TGB blog: What was the ambition for this project?
Paul Swift: “Our brief was to produce five elements of a typical aeroplane aerobatic display, albeit on the ground with the GR Supra. We wanted to get as close to a typical air display as we could, so out of the back of the cars we had the coloured smoke, which a pyrotechnics team rigged for us. I think we achieved a pretty good reenactment.”
TGB: How did you plan the routines with the GR Supras?
Paul Swift: “I borrowed some toy cars from my son, Charlie. He was quite upset about it! We choreographed the routine on my kitchen table.
We planned the routine on my kitchen table.
“Then did rehearsals back at our base. We started on a whiteboard and allocated different drivers to specific roles. Then we started small scale, running at 50% and built up the jeopardy a little bit until we were confident that we could bring it to Elvington Airfield and put on a good show.
“We walked through each sequence beforehand and if the drivers didn’t walk into each other, there was a fair chance that when we actually did the moves in the cars, they were not going to drive into each other!”
TGB: How well suited is the GR Supra to precision driving?
Paul Swift: “It is phenomenal. I first tested the GR Supra a couple of weeks before the filming. I literally stepped into it, switched off all of the driver aids, such as stability and traction control, and straight out the box it did everything I needed it to. It is very stable, super–fast and when you hit the pedal to the metal, it just takes off.

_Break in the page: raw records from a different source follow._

-- pv_equiv track=rewrite | github.com/Imageomics/bioclip-image-search-lite | app.py | _generate_tree_summary
-- ===== SOURCE A (Python) =====
-- from collections import defaultdict
-- from typing import Dict, List, Optional, Tuple
--
-- def _generate_tree_summary(metadata_list: List[Dict]) -> str:
--     if not metadata_list:
--         return "No results to summarize."
--
--     # Build nested tree: kingdom > phylum > class > order > family > genus > species
--     RANKS = ("kingdom", "phylum", "class", "order", "family", "genus", "species")
--
--     def _nested():
--         return defaultdict(_nested)
--
--     root = _nested()
--     for m in metadata_list:
--         node = root
--         for r in RANKS:
--             node = node[m.get(r) or "Unknown"]
--
--     def _count(node) -> int:
--         if not node:
--             return 1  # leaf
--         return sum(_count(child) for child in node.values())
--
--     def _render(node, prefix="", is_last_list=None):
--         """Recursively render the tree with box-drawing characters."""
--         if is_last_list is None:
--             is_last_list = []
--         lines = []
--         items = sorted(node.items())
--         for i, (name, children) in enumerate(items):
--             is_last = i == len(items) - 1
--             count = _count(children)
--
--             # Build the branch prefix
--             if not is_last_list:
--                 connector = "├── " if not is_last else "└── "
--             else:
--                 connector = "├── " if not is_last else "└── "
--
--             line_prefix = ""
--             for prev_last in is_last_list:
--                 line_prefix += "    " if prev_last else "│   "
--
--             lines.append(f"{line_prefix}{connector}{name} ({count})")
--
--             if children:
--                 lines.extend(
--                     _render(children, prefix, is_last_list + [is_last])
--                 )
--         return lines
--
--     lines = [f"Search Results: {len(metadata_list)} images", ""]
--     lines.extend(_render(root))
--     return "\n".join(lines)
-- ===== SOURCE B (Python) =====
-- def _generate_tree_summary(metadata_list):
--     if not metadata_list:
--         return "No results to summarize."
--
--     RANKS = ("kingdom", "phylum", "class", "order", "family", "genus", "species")
--
--     # distinct taxonomic paths, lexicographically sorted; no tree is ever built
--     paths = sorted({tuple((m.get(r) or "Unknown") for r in RANKS) for m in metadata_list})
--
--     def _render(paths, prefix):
--         """Group the sorted paths by their first component and recurse on tails."""
--         out = []
--         while paths:
--             name = paths[0][0]
--             k = 0
--             while k < len(paths) and paths[k][0] == name:
--                 k += 1
--             group, paths = paths[:k], paths[k:]
--             is_last = not paths
--             connector = "└── " if is_last else "├── "
--             out.append(f"{prefix}{connector}{name} ({len(group)})")
--             tails = [p[1:] for p in group]
--             if tails and tails[0]:
--                 out.extend(_render(tails, prefix + ("    " if is_last else "│   ")))
--         return out
--
--     lines = [f"Search Results: {len(metadata_list)} images", ""]
--     lines.extend(_render(paths, ""))
--     return "\n".join(lines)
-- ===== Notes on version B (the rewrite author's own statement) =====
-- stated objective: simpler
-- what changed: A builds a nested defaultdict tree and re-counts every subtree with a recursive _count during rendering; B never builds a tree: it sorts the distinct 7-tuples of rank names once and renders by grouping the sorted paths on their first component and recursing on the tails, the group size being the count.
import Mathlib
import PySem

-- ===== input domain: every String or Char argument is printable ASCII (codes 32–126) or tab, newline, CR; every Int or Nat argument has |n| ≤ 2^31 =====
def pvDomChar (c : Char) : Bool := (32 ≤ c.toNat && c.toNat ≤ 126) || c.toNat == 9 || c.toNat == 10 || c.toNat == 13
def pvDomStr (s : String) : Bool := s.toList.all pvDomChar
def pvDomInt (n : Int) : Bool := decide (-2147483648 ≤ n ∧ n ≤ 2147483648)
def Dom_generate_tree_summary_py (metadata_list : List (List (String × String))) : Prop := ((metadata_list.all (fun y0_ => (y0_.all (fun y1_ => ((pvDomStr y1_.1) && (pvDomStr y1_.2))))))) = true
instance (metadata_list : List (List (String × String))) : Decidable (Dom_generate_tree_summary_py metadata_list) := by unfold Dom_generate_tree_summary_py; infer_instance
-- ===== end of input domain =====

-- B replaces A's nested-defaultdict tree (+ recursive re-counting) by sorting the distinct
-- 7-tuples of rank names once and rendering by group-and-recurse on that sorted list (simpler: no tree, no _count).

-- Shared by both ports: Python's `m.get(r) or "Unknown"` (both sources contain this expression).
def pvRankKey (m : List (String × String)) (r : String) : String :=
  match (PySem.Dict.mk m).get? r with
  | none => "Unknown"
  | some v => if v == "" then "Unknown" else v

def pvRanks : List String := ["kingdom", "phylum", "class", "order", "family", "genus", "species"]

-- ===== PORT A =====
-- A's nested defaultdict tree, indexed by remaining depth (depth-7 leaves are empty dicts = Unit).
def TrA : Nat → Type
  | 0 => Unit
  | n + 1 => PySem.Dict String (TrA n)

def TrA.empty : (n : Nat) → TrA n
  | 0 => ()
  | _ + 1 => PySem.Dict.empty

-- the walk `for r in RANKS: node = node[m.get(r) or "Unknown"]` (defaultdict child access = Dict.modify)
def pvAddPath : (n : Nat) → TrA n → List String → TrA n
  | 0, t, _ => t
  | _ + 1, t, [] => t
  | n + 1, t, k :: ks => PySem.Dict.modify t k (TrA.empty n) (fun c => pvAddPath n c ks)

-- A's `_count`
def pvCount : (n : Nat) → TrA n → Int
  | 0, _ => 1
  | n + 1, t => if t.size = 0 then 1 else ((PySem.Dict.values t).map (pvCount n)).sum

-- Python truthiness of a node (`if children:`)
def pvTruthy : (n : Nat) → TrA n → Bool
  | 0, _ => false
  | _ + 1, t => decide (t.size ≠ 0)

-- A's `_render`: the enumerate loop is the structural recursion pvRenderItemsA (is_last = rest = [])
mutual
def pvRenderA : (n : Nat) → TrA n → List Bool → List String
  | 0, _, _ => []
  | n + 1, t, bl => pvRenderItemsA n (PySem.List.sorted t.items (fun p => p.1)) bl
  termination_by n _ _ => (n, 0, 0)
def pvRenderItemsA : (n : Nat) → List (String × TrA n) → List Bool → List String
  | _, [], _ => []
  | n, (name, c) :: rest, bl =>
    let isLast : Bool := rest.isEmpty
    let linePrefix : String := bl.foldl (fun s b => s ++ (if b then "    " else "│   ")) ""
    let connector : String := if isLast then "└── " else "├── "
    (linePrefix ++ connector ++ name ++ " (" ++ PySem.Int.toStr (pvCount n c) ++ ")") ::
      ((if pvTruthy n c then pvRenderA n c (bl ++ [isLast]) else []) ++ pvRenderItemsA n rest bl)
  termination_by n items _ => (n, 1, items.length)
end

def generate_tree_summary_py (metadata_list : List (List (String × String))) : String :=
  if metadata_list.isEmpty then "No results to summarize." else
    let root : TrA 7 :=
      metadata_list.foldl (fun t m => pvAddPath 7 t (pvRanks.map (fun r => pvRankKey m r))) (TrA.empty 7)
    let lines : List String :=
      ["Search Results: " ++ PySem.Int.toStr (metadata_list.length : Int) ++ " images", ""] ++
        pvRenderA 7 root []
    PySem.Str.join "\n" lines

-- ===== PORT B =====
-- termination helpers for pvRenderB (cited in its decreasing_by)
theorem pv_sum_tails_le (l : List (List String)) :
    (((l.map (fun q => q.tail)).map (fun q => q.length + 1)).sum : Nat) ≤
      (l.map (fun q => q.length + 1)).sum := by
  induction l with
  | nil => simp
  | cons a l ih =>
    simp only [List.map_cons, List.sum_cons]
    have : a.tail.length ≤ a.length := by simp [List.length_tail]
    omega

theorem pv_sum_takeWhile_le (P : List String → Bool) (l : List (List String)) :
    (((l.takeWhile P).map (fun q => q.length + 1)).sum : Nat) ≤
      (l.map (fun q => q.length + 1)).sum := by
  induction l with
  | nil => simp
  | cons a l ih =>
    by_cases h : P a
    · simpa [List.takeWhile_cons, h] using ih
    · simp [List.takeWhile_cons, h]

theorem pv_sum_dropWhile_le (P : List String → Bool) (l : List (List String)) :
    (((l.dropWhile P).map (fun q => q.length + 1)).sum : Nat) ≤
      (l.map (fun q => q.length + 1)).sum := by
  induction l with
  | nil => simp
  | cons a l ih =>
    by_cases h : P a
    · simp only [List.dropWhile_cons, h, if_true]
      calc ((l.dropWhile P).map (fun q => q.length + 1)).sum ≤ _ := ih
        _ ≤ _ := by simp only [List.map_cons, List.sum_cons]; omega
    · simp [List.dropWhile_cons, h]

-- Source B's `_render`: group the sorted paths by head, emit one line per group, recurse on the tails.
def pvRenderB : List (List String) → String → List String
  | [], _ => []
  | p :: rest, pre =>
    let name : String := p.headD ""
    let group : List (List String) := (p :: rest).takeWhile (fun q => q.headD "" == name)
    let rest' : List (List String) := (p :: rest).dropWhile (fun q => q.headD "" == name)
    let isLast : Bool := rest'.isEmpty
    let line : String :=
      pre ++ (if isLast then "└── " else "├── ") ++ name ++ " (" ++
        PySem.Int.toStr (group.length : Int) ++ ")"
    let tails : List (List String) := group.map (fun q => q.tail)
    line ::
      ((if (tails.headD []).isEmpty then []
        else pvRenderB tails (pre ++ (if isLast then "    " else "│   "))) ++
       pvRenderB rest' pre)
termination_by paths _ => (paths.map (fun q => q.length + 1)).sum
decreasing_by
  · -- the tails call: the head path strictly shortens, the rest never grows
    rename_i hne
    have hgr : List.takeWhile (fun q => q.headD "" == p.headD "") (p :: rest) =
        p :: rest.takeWhile (fun q => q.headD "" == p.headD "") := by
      simp [List.takeWhile_cons]
    simp only [tails, group, name, hgr] at hne ⊢
    simp only [List.map_cons, List.sum_cons, List.headD_cons] at hne ⊢
    have hpt : p.tail ≠ [] := by simpa using hne
    have hp2 : 2 ≤ p.length := by
      cases p with
      | nil => simp at hpt
      | cons a as => cases as with
        | nil => simp at hpt
        | cons b bs => simp
    have h1 := pv_sum_tails_le (rest.takeWhile (fun q => q.headD "" == p.headD ""))
    have h2 := pv_sum_takeWhile_le (fun q => q.headD "" == p.headD "") rest
    have h3 : p.tail.length + 1 ≤ p.length := by
      have : p.tail.length = p.length - 1 := by simp [List.length_tail]
      omega
    omega
  · -- the rest' call: a suffix of the input missing its (matching) head
    have hdr : List.dropWhile (fun q => q.headD "" == p.headD "") (p :: rest) =
        rest.dropWhile (fun q => q.headD "" == p.headD "") := by
      simp [List.dropWhile_cons]
    simp only [rest', name, hdr]
    have := pv_sum_dropWhile_le (fun q => q.headD "" == p.headD "") rest
    simp only [List.map_cons, List.sum_cons]
    omega

def generate_tree_summary_py_alt (metadata_list : List (List (String × String))) : String :=
  if metadata_list.isEmpty then "No results to summarize." else
    let paths : List (List String) :=
      PySem.List.sorted
        (PySem.Set.ofList (metadata_list.map (fun m => pvRanks.map (fun r => pvRankKey m r))))
        (fun x => x)
    let lines : List String :=
      ["Search Results: " ++ PySem.Int.toStr (metadata_list.length : Int) ++ " images", ""] ++
        pvRenderB paths ""
    PySem.Str.join "\n" lines

-- ===== PRECONDITION & SPEC =====
def Spec_generate_tree_summary_py (metadata_list : List (List (String × String))) (out : String) : Prop := out = generate_tree_summary_py_alt metadata_list
instance (metadata_list : List (List (String × String))) (out : String) : Decidable (Spec_generate_tree_summary_py metadata_list out) := by unfold Spec_generate_tree_summary_py; infer_instance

The GR Supra is very stable and super-fast
“And you know, the sequences that we’re doing are quite ambitious and you’re changing direction quite quickly and we’ve found it fantastic. The drivers certainly feel at home now with the cars. Having spent a couple of days in it I think they going to be sad to see the GR Supras go.”

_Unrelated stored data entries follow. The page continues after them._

-- pv_equiv track=rewrite | github.com/quefie/AStar | AStar.py | calculate_heuristic_euclidian_method
-- ===== SOURCE A (Python) =====
-- GRID_SIZE = 20
--
-- def calculate_heuristic_euclidian_method(last):
--     # variables with finish field coordinates
--     x_value_of_finish_field = last[0]
--     y_value_of_finish_field = last[1]
--
--     heuristic_array = [[9 for x in range(GRID_SIZE)] for y in range(GRID_SIZE)]
--     for i in range(GRID_SIZE):
--         for j in range(GRID_SIZE):
--             # fields calculate the lenght to finish field
--             x_to_finish_field = x_value_of_finish_field - i
--             y_to_finish_field = y_value_of_finish_field - j
--
--             heuristics = abs(x_to_finish_field) + abs(y_to_finish_field)
--             heuristic_array[i][j] = heuristics
--
--     return heuristic_array
-- ===== SOURCE B (Python) =====
-- GRID_SIZE = 20
--
-- def calculate_heuristic_euclidian_method(last):
--     # Separable: grid[i][j] = |x-i| + |y-j|; precompute per-axis tables, then combine.
--     dx = [abs(last[0] - i) for i in range(GRID_SIZE)]
--     dy = [abs(last[1] - j) for j in range(GRID_SIZE)]
--     return [[a + b for b in dy] for a in dx]
-- ===== Notes on version B (the rewrite author's own statement) =====
-- stated objective: alternative
-- what changed: B exploits separability of the Manhattan distance: it precomputes two 1-D per-axis distance tables and combines them by comprehension, instead of A's preallocated 9-filled grid mutated in place with both abs values recomputed in the inner loop.
import Mathlib
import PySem

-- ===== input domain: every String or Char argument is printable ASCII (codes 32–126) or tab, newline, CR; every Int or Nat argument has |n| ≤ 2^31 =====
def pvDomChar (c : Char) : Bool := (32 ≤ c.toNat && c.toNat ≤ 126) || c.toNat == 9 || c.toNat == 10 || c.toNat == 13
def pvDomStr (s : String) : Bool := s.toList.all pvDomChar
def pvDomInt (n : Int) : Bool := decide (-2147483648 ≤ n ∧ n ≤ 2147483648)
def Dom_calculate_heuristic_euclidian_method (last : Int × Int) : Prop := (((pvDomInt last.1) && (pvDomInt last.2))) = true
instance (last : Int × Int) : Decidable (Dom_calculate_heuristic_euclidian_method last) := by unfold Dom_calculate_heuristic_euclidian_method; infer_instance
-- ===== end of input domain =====

-- B precomputes two 1-D per-axis Manhattan distance tables and combines them, instead of A's in-place-mutated 9-filled grid recomputing both abs values per cell; equivalence of return values proved on all inputs.


-- ===== PORT A =====
-- literal port: build the 20×20 grid of 9s, then mutate each cell heuristic_array[i][j] in a nested loop (modelled by folds carrying the grid)
def calculate_heuristic_euclidian_method (last : Int × Int) : List (List Int) :=
  let x_value_of_finish_field := last.1
  let y_value_of_finish_field := last.2
  let heuristic_array : List (List Int) :=
    (PySem.List.pyRange 0 20 1).map (fun _y => (PySem.List.pyRange 0 20 1).map (fun _x => (9 : Int)))
  (PySem.List.pyRange 0 20 1).foldl (fun arr i =>
    (PySem.List.pyRange 0 20 1).foldl (fun arr j =>
      let x_to_finish_field := x_value_of_finish_field - i
      let y_to_finish_field := y_value_of_finish_field - j
      let heuristics := |x_to_finish_field| + |y_to_finish_field|
      arr.modify i.toNat (fun row => row.set j.toNat heuristics)) arr) heuristic_array

-- ===== PORT B =====
-- port of Source B: two 1-D per-axis distance tables dx, dy; combine by comprehension
def calculate_heuristic_euclidian_method_alt (last : Int × Int) : List (List Int) :=
  let dx := (PySem.List.pyRange 0 20 1).map (fun i => |last.1 - i|)
  let dy := (PySem.List.pyRange 0 20 1).map (fun j => |last.2 - j|)
  dx.map (fun a => dy.map (fun b => a + b))

-- ===== PRECONDITION & SPEC =====
def Spec_calculate_heuristic_euclidian_method (last : Int × Int) (out : List (List Int)) : Prop := out = calculate_heuristic_euclidian_method_alt last
instance (last : Int × Int) (out : List (List Int)) : Decidable (Spec_calculate_heuristic_euclidian_method last out) := by unfold Spec_calculate_heuristic_euclidian_method; infer_instance

-- ===== CLAIM (what is proved, stated in full; the proofs are below) =====
def Claim_equal_calculate_heuristic_euclidian_method : Prop := ∀ (last : Int × Int), Dom_calculate_heuristic_euclidian_method last → Spec_calculate_heuristic_euclidian_method last (calculate_heuristic_euclidian_method last)

-- ===== LEMMAS AND PROOFS =====
-- modifying the same index twice composes the two functions
theorem pv_modify_modify {α : Type} (l : List α) (n : Nat) (f g : α → α) :
    (l.modify n f).modify n g = l.modify n (fun a => g (f a)) := by
  apply List.ext_getElem?
  intro m
  simp only [List.getElem?_modify]
  cases l[m]? <;> simp <;> split <;> simp

theorem pv_modify_id {α : Type} (l : List α) (n : Nat) : l.modify n (fun r => r) = l := by
  apply List.ext_getElem?
  intro m
  simp only [List.getElem?_modify]
  cases l[m]? <;> simp

-- a fold that only modifies row i collapses to a single modify of row i by the folded row update
theorem pv_foldl_modify (i : Nat) (F : List Int → Int → List Int) (js : List Int) (arr : List (List Int)) :
    js.foldl (fun a j => a.modify i (fun r => F r j)) arr
      = arr.modify i (fun r => js.foldl F r) := by
  induction js generalizing arr with
  | nil => exact (pv_modify_id arr i).symm
  | cons j t ih => rw [List.foldl_cons, ih, pv_modify_modify]; rfl

set_option maxRecDepth 8000 in
theorem pv_pyRange20 : PySem.List.pyRange 0 20 1 =
    [0,1,2,3,4,5,6,7,8,9,10,11,12,13,14,15,16,17,18,19] := by decide

-- ===== VERDICT (by name: the statement is the Claim_ definition above) =====
set_option maxRecDepth 8000 in
set_option maxHeartbeats 2000000 in
theorem calculate_heuristic_euclidian_method_spec : Claim_equal_calculate_heuristic_euclidian_method := by
  intro last _
  unfold Spec_calculate_heuristic_euclidian_method
  unfold calculate_heuristic_euclidian_method calculate_heuristic_euclidian_method_alt
  simp only [pv_pyRange20, pv_foldl_modify]
  simp [List.foldl, List.modify, List.modifyTailIdx, List.modifyTailIdx.go, List.modifyHead, List.set, List.map]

TGB: How dangerous was performing these stunts?
Paul Swift: “At one stage we had nine cars with the pyrotechnic smoke going off. The jeopardy is there: sometimes your visibility disappears.
“It is like driving in fog. Sometimes you can’t see the end of the bonnet and then you just glimpse the back end of another vehicle and you know that the distance is still good. You’ve got to trust your colleagues. We’d practiced this and we knew exactly what we were doing.”
TGB: What sort of person makes a good stunt driver?
Paul Swift: “We look for driver skill first and foremost, but equally there needs to be an element of composure. When you look at actual aerobatic display teams, I wouldn’t say they’re a bunch of crazy guys. They’re very methodical at everything they do and we’re exactly the same.
“We don’t want to have an accident while we’re here and so everything’s thought through, but they need skill to carry out the moves that we’re looking for.”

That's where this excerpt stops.